DATA EXTRACT:
=====
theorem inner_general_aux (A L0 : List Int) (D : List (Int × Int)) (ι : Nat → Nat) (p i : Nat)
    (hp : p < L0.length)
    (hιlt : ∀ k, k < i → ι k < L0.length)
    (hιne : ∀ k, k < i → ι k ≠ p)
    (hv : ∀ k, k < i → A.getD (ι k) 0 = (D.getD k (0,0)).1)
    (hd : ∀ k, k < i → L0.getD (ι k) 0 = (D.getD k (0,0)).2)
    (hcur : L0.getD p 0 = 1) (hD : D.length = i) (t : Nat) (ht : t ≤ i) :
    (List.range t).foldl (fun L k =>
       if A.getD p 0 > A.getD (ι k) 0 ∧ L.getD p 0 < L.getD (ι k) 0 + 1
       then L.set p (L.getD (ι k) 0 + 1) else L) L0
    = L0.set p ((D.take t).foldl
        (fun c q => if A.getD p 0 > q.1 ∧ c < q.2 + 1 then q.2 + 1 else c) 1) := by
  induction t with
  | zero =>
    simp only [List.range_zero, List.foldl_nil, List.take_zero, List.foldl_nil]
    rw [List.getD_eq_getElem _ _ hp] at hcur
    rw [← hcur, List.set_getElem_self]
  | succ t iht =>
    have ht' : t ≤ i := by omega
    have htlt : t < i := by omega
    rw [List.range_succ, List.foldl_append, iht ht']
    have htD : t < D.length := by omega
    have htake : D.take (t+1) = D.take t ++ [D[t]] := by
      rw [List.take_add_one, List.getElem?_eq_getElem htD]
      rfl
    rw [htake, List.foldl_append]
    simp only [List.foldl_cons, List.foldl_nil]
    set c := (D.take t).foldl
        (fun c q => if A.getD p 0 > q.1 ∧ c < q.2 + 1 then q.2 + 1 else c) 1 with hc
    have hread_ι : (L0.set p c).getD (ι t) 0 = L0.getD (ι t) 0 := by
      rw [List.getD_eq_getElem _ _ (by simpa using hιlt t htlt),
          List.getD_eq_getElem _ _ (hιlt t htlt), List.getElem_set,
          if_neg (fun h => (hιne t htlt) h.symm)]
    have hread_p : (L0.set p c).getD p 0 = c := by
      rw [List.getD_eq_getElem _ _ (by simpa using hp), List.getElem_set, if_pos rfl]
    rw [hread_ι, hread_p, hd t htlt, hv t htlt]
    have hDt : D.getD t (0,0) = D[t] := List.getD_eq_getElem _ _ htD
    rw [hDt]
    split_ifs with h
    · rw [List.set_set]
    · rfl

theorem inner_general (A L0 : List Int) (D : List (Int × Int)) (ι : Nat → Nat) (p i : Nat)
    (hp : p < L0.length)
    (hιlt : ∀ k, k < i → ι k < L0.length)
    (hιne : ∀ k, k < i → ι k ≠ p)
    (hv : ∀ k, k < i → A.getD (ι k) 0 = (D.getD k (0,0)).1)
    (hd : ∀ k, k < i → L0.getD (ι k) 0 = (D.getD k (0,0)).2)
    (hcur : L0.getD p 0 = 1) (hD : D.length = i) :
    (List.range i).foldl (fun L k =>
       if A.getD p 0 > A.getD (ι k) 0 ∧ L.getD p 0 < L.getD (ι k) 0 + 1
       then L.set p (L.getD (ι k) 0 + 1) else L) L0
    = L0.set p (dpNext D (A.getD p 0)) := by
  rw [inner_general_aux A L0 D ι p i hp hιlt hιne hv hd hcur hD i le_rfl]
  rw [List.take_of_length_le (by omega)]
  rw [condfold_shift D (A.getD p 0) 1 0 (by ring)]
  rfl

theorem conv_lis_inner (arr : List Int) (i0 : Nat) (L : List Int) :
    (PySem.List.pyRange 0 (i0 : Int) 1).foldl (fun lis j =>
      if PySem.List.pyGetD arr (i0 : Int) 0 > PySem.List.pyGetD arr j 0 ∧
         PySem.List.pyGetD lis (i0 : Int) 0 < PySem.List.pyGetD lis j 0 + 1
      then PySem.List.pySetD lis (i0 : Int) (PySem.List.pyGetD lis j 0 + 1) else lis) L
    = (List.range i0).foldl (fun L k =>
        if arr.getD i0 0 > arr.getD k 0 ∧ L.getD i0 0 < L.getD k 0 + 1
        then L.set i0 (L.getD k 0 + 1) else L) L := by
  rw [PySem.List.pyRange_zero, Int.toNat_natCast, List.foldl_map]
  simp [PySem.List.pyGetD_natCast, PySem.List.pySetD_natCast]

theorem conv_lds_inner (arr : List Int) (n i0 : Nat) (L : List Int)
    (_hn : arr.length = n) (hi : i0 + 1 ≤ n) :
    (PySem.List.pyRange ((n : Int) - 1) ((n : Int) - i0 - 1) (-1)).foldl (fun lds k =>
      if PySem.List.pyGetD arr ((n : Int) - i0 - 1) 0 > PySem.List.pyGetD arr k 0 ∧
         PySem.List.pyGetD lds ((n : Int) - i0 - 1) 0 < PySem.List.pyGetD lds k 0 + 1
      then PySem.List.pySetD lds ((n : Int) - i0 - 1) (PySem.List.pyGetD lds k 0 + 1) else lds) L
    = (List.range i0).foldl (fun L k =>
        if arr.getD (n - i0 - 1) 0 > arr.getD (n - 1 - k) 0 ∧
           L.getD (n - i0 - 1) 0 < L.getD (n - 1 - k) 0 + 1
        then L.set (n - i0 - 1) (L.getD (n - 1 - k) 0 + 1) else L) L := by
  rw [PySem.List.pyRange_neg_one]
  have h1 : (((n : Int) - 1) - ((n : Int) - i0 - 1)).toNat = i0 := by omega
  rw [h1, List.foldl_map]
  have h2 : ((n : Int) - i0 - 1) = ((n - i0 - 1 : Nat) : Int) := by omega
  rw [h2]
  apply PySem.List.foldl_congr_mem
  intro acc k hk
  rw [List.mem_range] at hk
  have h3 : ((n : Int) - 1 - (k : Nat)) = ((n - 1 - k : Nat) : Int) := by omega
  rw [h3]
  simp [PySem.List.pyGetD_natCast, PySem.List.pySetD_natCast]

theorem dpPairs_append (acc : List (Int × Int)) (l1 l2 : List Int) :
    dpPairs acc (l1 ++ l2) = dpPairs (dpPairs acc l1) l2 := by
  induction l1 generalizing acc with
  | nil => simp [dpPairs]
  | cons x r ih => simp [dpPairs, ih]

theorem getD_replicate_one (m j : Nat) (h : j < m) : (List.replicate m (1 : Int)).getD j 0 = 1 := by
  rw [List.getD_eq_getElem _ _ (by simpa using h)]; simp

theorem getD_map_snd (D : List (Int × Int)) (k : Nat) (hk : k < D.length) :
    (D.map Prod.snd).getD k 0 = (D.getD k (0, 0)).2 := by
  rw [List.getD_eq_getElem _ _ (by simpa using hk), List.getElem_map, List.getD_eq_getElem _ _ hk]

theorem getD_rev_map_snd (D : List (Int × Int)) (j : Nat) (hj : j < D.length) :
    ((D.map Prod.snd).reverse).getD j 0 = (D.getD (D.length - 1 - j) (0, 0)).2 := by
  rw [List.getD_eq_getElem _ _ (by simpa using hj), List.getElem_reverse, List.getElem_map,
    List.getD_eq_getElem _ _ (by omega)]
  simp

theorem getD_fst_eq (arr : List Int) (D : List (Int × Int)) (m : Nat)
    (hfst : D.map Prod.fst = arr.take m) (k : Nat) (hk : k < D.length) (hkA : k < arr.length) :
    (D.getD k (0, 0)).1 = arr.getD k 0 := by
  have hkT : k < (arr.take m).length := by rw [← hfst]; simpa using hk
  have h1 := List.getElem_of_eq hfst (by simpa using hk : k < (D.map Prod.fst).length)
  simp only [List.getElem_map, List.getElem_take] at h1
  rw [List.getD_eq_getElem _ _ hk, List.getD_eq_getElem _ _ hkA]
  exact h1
=====
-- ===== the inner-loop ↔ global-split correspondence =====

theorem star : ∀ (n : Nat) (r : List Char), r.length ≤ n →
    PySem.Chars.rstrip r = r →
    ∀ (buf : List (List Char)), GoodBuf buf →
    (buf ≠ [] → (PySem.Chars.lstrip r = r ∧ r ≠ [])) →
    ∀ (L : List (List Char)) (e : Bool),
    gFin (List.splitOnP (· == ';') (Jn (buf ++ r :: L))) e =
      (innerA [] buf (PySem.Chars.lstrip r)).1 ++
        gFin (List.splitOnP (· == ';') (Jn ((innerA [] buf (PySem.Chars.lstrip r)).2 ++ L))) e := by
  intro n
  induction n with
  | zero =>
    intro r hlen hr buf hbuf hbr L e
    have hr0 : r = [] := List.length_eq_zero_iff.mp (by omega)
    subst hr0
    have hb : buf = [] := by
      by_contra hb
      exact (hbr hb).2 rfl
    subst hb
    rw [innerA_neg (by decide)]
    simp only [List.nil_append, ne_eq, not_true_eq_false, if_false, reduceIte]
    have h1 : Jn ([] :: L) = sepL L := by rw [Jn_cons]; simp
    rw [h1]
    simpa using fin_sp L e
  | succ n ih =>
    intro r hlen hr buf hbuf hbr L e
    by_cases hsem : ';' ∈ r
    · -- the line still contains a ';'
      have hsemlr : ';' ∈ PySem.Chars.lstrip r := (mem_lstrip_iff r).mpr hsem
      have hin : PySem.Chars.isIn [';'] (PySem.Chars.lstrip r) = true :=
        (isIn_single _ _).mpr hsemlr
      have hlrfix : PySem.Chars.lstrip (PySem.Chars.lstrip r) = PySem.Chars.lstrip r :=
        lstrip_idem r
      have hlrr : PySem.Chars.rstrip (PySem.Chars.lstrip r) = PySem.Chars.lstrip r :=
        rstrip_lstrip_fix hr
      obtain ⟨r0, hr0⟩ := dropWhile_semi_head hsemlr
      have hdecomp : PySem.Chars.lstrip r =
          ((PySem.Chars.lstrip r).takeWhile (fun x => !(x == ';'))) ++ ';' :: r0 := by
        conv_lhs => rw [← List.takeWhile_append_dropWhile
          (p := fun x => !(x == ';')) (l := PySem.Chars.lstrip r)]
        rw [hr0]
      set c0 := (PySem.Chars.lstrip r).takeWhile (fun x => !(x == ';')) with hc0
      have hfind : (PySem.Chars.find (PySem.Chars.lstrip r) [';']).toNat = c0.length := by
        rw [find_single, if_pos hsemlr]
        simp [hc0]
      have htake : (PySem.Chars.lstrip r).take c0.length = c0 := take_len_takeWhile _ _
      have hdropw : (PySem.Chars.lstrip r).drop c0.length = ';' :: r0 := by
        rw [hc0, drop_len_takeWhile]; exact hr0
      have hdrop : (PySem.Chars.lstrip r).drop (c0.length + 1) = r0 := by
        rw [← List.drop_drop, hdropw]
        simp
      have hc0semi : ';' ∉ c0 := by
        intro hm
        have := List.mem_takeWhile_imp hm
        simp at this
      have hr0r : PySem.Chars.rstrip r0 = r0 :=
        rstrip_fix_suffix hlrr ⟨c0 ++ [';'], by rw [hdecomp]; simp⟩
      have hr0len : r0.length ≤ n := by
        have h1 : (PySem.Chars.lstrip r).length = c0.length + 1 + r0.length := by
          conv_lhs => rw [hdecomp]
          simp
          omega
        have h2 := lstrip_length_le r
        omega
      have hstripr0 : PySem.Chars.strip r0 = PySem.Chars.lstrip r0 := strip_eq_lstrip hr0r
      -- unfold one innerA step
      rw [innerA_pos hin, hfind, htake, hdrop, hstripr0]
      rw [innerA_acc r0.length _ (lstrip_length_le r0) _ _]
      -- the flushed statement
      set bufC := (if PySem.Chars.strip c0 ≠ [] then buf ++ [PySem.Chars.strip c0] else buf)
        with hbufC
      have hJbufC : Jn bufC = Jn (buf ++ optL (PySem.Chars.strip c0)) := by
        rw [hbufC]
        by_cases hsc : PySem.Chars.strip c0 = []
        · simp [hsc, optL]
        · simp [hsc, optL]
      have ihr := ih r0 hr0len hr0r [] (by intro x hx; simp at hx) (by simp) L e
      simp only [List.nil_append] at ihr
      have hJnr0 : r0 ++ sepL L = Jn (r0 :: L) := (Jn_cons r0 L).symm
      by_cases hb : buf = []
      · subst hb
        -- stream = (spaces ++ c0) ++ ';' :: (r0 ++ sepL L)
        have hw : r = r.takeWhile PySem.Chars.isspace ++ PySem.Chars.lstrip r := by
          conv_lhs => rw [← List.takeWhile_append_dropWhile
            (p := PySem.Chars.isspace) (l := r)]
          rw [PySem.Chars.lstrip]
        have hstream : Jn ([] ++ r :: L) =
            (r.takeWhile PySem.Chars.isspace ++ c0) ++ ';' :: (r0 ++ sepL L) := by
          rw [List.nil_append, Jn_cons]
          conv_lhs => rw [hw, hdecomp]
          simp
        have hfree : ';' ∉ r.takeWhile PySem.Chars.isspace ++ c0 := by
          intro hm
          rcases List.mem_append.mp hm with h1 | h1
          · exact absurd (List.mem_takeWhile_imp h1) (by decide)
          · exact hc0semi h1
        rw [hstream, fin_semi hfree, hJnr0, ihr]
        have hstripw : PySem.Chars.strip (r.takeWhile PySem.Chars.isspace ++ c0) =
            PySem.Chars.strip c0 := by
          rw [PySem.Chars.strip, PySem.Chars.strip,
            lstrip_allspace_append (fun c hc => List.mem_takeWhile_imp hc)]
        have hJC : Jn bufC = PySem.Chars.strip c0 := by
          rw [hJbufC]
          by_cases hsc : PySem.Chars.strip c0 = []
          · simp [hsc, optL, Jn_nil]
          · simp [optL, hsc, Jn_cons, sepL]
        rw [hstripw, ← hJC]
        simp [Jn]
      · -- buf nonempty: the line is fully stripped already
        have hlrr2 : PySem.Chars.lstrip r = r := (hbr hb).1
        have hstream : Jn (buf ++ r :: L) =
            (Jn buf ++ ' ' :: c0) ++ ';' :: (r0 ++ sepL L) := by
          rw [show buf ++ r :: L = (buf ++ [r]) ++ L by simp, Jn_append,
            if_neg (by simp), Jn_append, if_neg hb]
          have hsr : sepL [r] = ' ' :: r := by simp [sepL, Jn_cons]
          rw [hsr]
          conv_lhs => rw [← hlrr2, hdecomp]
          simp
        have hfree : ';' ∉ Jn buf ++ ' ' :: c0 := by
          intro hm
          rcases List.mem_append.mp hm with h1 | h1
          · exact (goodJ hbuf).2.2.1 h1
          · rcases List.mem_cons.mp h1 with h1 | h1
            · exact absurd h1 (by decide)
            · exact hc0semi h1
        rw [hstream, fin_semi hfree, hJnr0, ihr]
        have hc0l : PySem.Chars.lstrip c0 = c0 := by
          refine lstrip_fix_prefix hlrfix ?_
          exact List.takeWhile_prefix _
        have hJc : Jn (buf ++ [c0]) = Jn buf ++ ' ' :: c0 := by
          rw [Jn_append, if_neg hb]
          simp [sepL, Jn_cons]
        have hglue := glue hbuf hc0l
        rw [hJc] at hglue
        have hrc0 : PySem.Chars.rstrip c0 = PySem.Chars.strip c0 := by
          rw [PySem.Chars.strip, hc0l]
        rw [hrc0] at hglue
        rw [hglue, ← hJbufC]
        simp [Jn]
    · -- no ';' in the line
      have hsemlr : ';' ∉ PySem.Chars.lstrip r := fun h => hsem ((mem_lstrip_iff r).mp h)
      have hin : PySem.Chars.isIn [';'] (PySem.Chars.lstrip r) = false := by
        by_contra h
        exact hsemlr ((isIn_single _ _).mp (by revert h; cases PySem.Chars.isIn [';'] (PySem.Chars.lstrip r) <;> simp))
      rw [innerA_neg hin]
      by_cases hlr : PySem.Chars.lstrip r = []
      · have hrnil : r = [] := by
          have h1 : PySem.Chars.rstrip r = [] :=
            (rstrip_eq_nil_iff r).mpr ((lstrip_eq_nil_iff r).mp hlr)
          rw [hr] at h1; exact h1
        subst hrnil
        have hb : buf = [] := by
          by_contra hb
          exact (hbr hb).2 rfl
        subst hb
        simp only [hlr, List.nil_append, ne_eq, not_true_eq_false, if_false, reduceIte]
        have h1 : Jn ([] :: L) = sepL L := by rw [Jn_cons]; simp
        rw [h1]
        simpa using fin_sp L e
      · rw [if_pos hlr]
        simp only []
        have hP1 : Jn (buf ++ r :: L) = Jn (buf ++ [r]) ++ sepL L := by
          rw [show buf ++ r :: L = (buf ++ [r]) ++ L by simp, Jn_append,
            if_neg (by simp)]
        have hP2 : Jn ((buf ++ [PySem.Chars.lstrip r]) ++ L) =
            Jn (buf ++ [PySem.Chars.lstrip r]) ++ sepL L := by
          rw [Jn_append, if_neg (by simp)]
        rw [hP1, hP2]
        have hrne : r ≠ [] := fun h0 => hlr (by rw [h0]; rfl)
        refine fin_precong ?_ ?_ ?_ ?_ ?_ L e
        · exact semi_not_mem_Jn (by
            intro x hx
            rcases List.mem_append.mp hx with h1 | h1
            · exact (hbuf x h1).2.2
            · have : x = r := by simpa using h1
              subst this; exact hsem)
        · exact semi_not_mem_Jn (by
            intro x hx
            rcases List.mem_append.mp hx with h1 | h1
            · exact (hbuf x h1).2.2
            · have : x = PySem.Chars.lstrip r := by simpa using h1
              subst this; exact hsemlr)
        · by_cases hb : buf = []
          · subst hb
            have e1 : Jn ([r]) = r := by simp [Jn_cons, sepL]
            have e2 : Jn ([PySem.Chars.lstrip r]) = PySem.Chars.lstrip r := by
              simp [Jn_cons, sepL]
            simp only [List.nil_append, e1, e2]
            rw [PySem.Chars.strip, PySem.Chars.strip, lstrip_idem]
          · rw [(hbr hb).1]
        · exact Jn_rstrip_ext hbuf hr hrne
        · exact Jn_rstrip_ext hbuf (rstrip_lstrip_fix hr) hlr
=====
WORK INSTRUCTION: Set down only the lines above that fall between the line holding "(p := PySem.Chars.isspace)" and the line holding "(goodJ hbuf).2.2.1 h1", inclusive, keeping each exact.

SOLUTION TO THIS PROBLEM:
            (p := PySem.Chars.isspace) (l := r)]
          rw [PySem.Chars.lstrip]
        have hstream : Jn ([] ++ r :: L) =
            (r.takeWhile PySem.Chars.isspace ++ c0) ++ ';' :: (r0 ++ sepL L) := by
          rw [List.nil_append, Jn_cons]
          conv_lhs => rw [hw, hdecomp]
          simp
        have hfree : ';' ∉ r.takeWhile PySem.Chars.isspace ++ c0 := by
          intro hm
          rcases List.mem_append.mp hm with h1 | h1
          · exact absurd (List.mem_takeWhile_imp h1) (by decide)
          · exact hc0semi h1
        rw [hstream, fin_semi hfree, hJnr0, ihr]
        have hstripw : PySem.Chars.strip (r.takeWhile PySem.Chars.isspace ++ c0) =
            PySem.Chars.strip c0 := by
          rw [PySem.Chars.strip, PySem.Chars.strip,
            lstrip_allspace_append (fun c hc => List.mem_takeWhile_imp hc)]
        have hJC : Jn bufC = PySem.Chars.strip c0 := by
          rw [hJbufC]
          by_cases hsc : PySem.Chars.strip c0 = []
          · simp [hsc, optL, Jn_nil]
          · simp [optL, hsc, Jn_cons, sepL]
        rw [hstripw, ← hJC]
        simp [Jn]
      · -- buf nonempty: the line is fully stripped already
        have hlrr2 : PySem.Chars.lstrip r = r := (hbr hb).1
        have hstream : Jn (buf ++ r :: L) =
            (Jn buf ++ ' ' :: c0) ++ ';' :: (r0 ++ sepL L) := by
          rw [show buf ++ r :: L = (buf ++ [r]) ++ L by simp, Jn_append,
            if_neg (by simp), Jn_append, if_neg hb]
          have hsr : sepL [r] = ' ' :: r := by simp [sepL, Jn_cons]
          rw [hsr]
          conv_lhs => rw [← hlrr2, hdecomp]
          simp
        have hfree : ';' ∉ Jn buf ++ ' ' :: c0 := by
          intro hm
          rcases List.mem_append.mp hm with h1 | h1
          · exact (goodJ hbuf).2.2.1 h1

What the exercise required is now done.